▶ YOUR INSTRUCTIONS:
Two lines in the data below mark the range: the one with "i in range(n))[:disk_length]" and the one with "-- what changed: B computes". Return both, along with every line between them, exactly.

━━ LISTED ENTRIES ━━

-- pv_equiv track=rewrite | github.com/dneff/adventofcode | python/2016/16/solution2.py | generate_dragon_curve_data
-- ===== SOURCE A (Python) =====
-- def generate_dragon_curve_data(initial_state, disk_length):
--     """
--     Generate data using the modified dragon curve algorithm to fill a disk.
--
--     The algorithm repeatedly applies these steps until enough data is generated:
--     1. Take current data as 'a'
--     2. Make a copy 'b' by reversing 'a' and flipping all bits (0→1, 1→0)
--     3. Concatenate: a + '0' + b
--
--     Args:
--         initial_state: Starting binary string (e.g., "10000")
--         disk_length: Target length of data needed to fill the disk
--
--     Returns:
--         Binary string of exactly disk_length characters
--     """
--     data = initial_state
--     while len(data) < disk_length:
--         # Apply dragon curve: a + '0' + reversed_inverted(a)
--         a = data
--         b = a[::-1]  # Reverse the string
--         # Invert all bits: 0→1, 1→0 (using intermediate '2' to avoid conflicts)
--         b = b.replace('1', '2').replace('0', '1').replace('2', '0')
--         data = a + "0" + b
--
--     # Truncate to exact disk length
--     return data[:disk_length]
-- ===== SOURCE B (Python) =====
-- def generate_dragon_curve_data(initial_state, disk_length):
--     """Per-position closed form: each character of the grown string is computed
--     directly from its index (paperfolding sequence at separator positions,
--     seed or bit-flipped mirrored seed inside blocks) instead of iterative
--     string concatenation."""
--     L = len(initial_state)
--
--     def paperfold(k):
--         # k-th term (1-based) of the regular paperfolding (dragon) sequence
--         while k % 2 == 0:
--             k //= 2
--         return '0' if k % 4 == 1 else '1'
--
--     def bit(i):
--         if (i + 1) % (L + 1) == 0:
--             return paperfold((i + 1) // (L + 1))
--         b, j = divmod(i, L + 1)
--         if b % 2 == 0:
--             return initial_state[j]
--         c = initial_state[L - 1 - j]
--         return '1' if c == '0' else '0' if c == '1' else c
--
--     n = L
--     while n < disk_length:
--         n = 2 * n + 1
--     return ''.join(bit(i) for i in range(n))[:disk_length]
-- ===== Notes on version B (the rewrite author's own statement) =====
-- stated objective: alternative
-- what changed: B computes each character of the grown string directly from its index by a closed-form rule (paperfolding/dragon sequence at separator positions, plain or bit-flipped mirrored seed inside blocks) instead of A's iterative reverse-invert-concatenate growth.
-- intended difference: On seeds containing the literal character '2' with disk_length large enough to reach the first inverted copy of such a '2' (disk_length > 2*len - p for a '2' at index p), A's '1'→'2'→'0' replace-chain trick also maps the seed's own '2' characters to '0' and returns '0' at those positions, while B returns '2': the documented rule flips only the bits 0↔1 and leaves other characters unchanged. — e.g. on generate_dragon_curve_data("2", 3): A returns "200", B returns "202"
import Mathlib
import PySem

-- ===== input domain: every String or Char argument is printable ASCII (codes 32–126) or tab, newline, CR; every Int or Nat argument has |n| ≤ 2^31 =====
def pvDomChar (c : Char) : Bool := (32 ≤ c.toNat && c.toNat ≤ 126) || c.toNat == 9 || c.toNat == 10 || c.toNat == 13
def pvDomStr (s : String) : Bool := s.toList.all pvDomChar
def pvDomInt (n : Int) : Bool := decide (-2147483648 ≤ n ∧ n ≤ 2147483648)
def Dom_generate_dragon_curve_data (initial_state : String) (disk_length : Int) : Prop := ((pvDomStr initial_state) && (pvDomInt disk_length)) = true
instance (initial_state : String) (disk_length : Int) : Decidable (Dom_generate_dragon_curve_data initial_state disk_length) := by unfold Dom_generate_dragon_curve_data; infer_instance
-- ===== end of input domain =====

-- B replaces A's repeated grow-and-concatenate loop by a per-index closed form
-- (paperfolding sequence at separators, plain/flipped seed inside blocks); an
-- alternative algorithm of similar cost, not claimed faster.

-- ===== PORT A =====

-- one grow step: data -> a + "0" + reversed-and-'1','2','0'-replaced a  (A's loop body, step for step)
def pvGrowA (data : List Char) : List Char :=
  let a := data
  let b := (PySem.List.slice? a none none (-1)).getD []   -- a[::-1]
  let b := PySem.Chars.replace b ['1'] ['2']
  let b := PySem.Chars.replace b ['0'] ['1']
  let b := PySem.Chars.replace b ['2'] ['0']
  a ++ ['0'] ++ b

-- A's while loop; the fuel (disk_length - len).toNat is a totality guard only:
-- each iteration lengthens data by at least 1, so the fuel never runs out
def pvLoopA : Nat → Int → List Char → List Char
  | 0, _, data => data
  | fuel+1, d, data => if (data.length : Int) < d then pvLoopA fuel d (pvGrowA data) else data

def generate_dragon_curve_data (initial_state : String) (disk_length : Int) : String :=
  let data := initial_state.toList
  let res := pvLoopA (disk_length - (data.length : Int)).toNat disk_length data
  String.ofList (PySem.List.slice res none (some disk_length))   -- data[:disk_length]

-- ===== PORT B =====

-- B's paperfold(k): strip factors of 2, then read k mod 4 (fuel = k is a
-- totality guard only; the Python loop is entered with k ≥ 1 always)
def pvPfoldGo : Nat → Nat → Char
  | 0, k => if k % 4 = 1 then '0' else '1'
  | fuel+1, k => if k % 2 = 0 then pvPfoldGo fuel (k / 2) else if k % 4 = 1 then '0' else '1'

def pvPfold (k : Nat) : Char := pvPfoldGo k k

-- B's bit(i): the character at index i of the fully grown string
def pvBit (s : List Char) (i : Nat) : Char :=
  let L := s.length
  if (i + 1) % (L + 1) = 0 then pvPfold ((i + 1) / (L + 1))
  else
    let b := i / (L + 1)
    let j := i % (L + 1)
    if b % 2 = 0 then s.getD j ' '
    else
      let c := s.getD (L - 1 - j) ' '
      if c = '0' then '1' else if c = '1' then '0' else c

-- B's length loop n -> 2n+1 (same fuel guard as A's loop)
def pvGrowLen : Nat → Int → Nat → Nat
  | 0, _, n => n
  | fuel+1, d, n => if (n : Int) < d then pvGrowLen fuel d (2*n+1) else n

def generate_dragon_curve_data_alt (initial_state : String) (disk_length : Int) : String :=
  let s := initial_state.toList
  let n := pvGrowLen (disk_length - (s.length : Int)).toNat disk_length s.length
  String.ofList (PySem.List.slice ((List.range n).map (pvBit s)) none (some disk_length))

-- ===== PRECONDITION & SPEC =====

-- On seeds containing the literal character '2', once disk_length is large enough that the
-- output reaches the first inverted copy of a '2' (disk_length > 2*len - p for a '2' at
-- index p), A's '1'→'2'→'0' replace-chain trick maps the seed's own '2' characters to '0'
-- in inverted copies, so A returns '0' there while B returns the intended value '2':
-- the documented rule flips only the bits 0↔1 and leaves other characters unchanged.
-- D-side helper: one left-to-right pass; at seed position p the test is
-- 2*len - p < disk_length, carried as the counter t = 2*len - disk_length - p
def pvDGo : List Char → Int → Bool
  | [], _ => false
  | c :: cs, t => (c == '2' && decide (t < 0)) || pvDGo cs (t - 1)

━━━
━━ LISTED ENTRIES ━━

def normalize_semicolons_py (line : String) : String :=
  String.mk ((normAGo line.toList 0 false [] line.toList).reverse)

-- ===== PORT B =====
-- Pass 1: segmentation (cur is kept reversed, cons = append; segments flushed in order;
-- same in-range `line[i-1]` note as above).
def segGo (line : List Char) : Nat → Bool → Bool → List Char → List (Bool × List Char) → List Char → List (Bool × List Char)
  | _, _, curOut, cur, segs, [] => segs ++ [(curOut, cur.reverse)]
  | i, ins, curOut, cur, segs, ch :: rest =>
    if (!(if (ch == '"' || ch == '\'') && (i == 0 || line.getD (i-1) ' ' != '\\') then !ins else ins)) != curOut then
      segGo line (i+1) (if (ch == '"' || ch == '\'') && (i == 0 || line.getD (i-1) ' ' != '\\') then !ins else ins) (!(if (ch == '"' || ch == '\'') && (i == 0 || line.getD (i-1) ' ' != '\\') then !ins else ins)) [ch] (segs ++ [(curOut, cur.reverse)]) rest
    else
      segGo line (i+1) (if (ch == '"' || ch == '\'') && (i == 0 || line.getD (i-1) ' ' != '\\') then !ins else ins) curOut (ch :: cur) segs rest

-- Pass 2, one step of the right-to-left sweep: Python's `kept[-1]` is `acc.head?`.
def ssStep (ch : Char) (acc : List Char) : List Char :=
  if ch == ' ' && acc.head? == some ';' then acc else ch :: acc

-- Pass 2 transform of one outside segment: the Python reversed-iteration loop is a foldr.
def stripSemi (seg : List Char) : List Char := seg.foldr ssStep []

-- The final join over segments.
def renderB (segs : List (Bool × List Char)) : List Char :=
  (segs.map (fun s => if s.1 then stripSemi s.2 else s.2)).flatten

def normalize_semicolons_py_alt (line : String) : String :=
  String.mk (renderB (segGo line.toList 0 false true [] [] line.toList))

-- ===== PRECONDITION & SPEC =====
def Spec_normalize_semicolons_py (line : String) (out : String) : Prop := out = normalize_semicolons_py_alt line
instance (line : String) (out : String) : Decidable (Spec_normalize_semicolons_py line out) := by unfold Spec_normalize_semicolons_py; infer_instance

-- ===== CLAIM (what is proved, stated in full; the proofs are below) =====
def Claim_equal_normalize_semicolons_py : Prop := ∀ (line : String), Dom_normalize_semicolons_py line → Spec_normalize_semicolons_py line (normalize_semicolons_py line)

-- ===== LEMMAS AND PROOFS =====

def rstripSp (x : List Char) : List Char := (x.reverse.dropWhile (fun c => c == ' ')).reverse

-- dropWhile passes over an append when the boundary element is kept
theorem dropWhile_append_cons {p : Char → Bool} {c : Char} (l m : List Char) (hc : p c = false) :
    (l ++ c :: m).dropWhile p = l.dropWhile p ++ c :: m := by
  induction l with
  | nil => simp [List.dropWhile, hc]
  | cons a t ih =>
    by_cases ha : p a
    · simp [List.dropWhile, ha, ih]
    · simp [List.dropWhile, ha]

━━━
━━ LISTED ENTRIES ━━

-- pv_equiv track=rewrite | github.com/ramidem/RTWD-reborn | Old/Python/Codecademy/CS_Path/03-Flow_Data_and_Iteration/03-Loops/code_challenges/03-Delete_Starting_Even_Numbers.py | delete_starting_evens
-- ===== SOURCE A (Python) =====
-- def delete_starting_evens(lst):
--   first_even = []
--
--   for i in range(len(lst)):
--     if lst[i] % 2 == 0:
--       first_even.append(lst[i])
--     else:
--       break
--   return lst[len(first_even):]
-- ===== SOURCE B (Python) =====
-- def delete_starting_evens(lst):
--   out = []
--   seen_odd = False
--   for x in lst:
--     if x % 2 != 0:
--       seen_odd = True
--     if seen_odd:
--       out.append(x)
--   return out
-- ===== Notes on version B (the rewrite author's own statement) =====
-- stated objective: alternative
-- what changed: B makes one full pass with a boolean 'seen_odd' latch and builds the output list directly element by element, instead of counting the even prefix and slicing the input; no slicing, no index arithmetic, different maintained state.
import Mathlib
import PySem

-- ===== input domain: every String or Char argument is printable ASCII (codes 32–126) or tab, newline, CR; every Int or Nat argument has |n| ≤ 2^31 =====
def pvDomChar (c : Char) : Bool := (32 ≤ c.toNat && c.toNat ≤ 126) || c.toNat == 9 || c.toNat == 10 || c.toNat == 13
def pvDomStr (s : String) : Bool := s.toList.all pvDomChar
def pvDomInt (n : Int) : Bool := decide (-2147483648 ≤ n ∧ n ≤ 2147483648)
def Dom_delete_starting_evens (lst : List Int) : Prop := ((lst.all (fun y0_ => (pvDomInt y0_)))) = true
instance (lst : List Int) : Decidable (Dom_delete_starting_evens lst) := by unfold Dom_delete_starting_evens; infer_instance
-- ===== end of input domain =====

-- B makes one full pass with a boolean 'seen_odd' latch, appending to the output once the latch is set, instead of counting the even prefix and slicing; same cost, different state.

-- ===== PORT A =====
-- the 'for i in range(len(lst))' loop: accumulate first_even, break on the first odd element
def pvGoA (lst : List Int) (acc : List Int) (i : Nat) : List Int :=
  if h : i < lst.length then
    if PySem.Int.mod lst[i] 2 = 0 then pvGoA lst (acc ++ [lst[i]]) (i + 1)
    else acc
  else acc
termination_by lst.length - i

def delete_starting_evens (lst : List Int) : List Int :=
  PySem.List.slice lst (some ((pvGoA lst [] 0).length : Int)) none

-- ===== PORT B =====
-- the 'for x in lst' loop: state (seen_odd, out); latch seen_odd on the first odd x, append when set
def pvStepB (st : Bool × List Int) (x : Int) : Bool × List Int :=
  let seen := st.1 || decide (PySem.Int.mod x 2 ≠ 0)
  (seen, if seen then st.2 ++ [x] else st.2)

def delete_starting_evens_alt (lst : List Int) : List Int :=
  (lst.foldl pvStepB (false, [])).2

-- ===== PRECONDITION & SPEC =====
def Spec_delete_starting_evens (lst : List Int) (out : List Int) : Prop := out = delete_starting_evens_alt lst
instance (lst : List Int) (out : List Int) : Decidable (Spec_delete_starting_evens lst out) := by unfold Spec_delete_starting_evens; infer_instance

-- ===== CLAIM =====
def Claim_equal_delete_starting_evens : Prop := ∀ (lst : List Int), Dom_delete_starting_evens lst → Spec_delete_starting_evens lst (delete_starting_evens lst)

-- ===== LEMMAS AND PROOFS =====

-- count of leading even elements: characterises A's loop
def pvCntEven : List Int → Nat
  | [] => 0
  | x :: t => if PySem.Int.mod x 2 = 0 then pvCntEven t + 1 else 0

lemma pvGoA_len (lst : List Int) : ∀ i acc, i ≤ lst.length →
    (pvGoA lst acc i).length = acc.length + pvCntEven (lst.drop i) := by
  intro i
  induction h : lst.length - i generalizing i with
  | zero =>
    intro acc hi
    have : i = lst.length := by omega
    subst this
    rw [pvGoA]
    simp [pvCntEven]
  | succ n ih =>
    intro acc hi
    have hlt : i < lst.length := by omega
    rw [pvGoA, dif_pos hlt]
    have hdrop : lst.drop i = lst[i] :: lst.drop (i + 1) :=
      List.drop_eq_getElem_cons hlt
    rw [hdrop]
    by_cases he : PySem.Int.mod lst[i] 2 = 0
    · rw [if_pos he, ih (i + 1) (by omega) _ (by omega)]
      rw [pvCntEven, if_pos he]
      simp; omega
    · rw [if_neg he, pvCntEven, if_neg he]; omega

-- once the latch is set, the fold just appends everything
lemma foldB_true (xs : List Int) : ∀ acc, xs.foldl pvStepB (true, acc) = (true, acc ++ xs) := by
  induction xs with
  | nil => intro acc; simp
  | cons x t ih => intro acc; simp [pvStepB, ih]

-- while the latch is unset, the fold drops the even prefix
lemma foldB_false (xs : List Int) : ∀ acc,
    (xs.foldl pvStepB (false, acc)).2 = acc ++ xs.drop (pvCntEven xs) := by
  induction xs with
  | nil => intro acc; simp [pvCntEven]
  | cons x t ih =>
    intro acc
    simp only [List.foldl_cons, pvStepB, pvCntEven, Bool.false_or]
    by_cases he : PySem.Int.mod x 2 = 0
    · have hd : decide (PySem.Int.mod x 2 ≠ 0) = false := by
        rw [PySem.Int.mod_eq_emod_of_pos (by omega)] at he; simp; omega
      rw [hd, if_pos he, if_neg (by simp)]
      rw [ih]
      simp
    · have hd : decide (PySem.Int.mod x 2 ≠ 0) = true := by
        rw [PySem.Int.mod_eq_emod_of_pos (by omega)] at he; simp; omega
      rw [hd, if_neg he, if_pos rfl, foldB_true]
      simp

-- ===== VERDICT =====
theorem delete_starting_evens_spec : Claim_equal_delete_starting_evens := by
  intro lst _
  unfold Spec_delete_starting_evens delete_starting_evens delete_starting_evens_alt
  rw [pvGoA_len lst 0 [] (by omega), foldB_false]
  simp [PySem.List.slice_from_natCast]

━━━

▶ WRITTEN SOLUTION:
--     return ''.join(bit(i) for i in range(n))[:disk_length]
-- ===== Notes on version B (the rewrite author's own statement) =====
-- stated objective: alternative
-- what changed: B computes each character of the grown string directly from its index by a closed-form rule (paperfolding/dragon sequence at separator positions, plain or bit-flipped mirrored seed inside blocks) instead of A's iterative reverse-invert-concatenate growth.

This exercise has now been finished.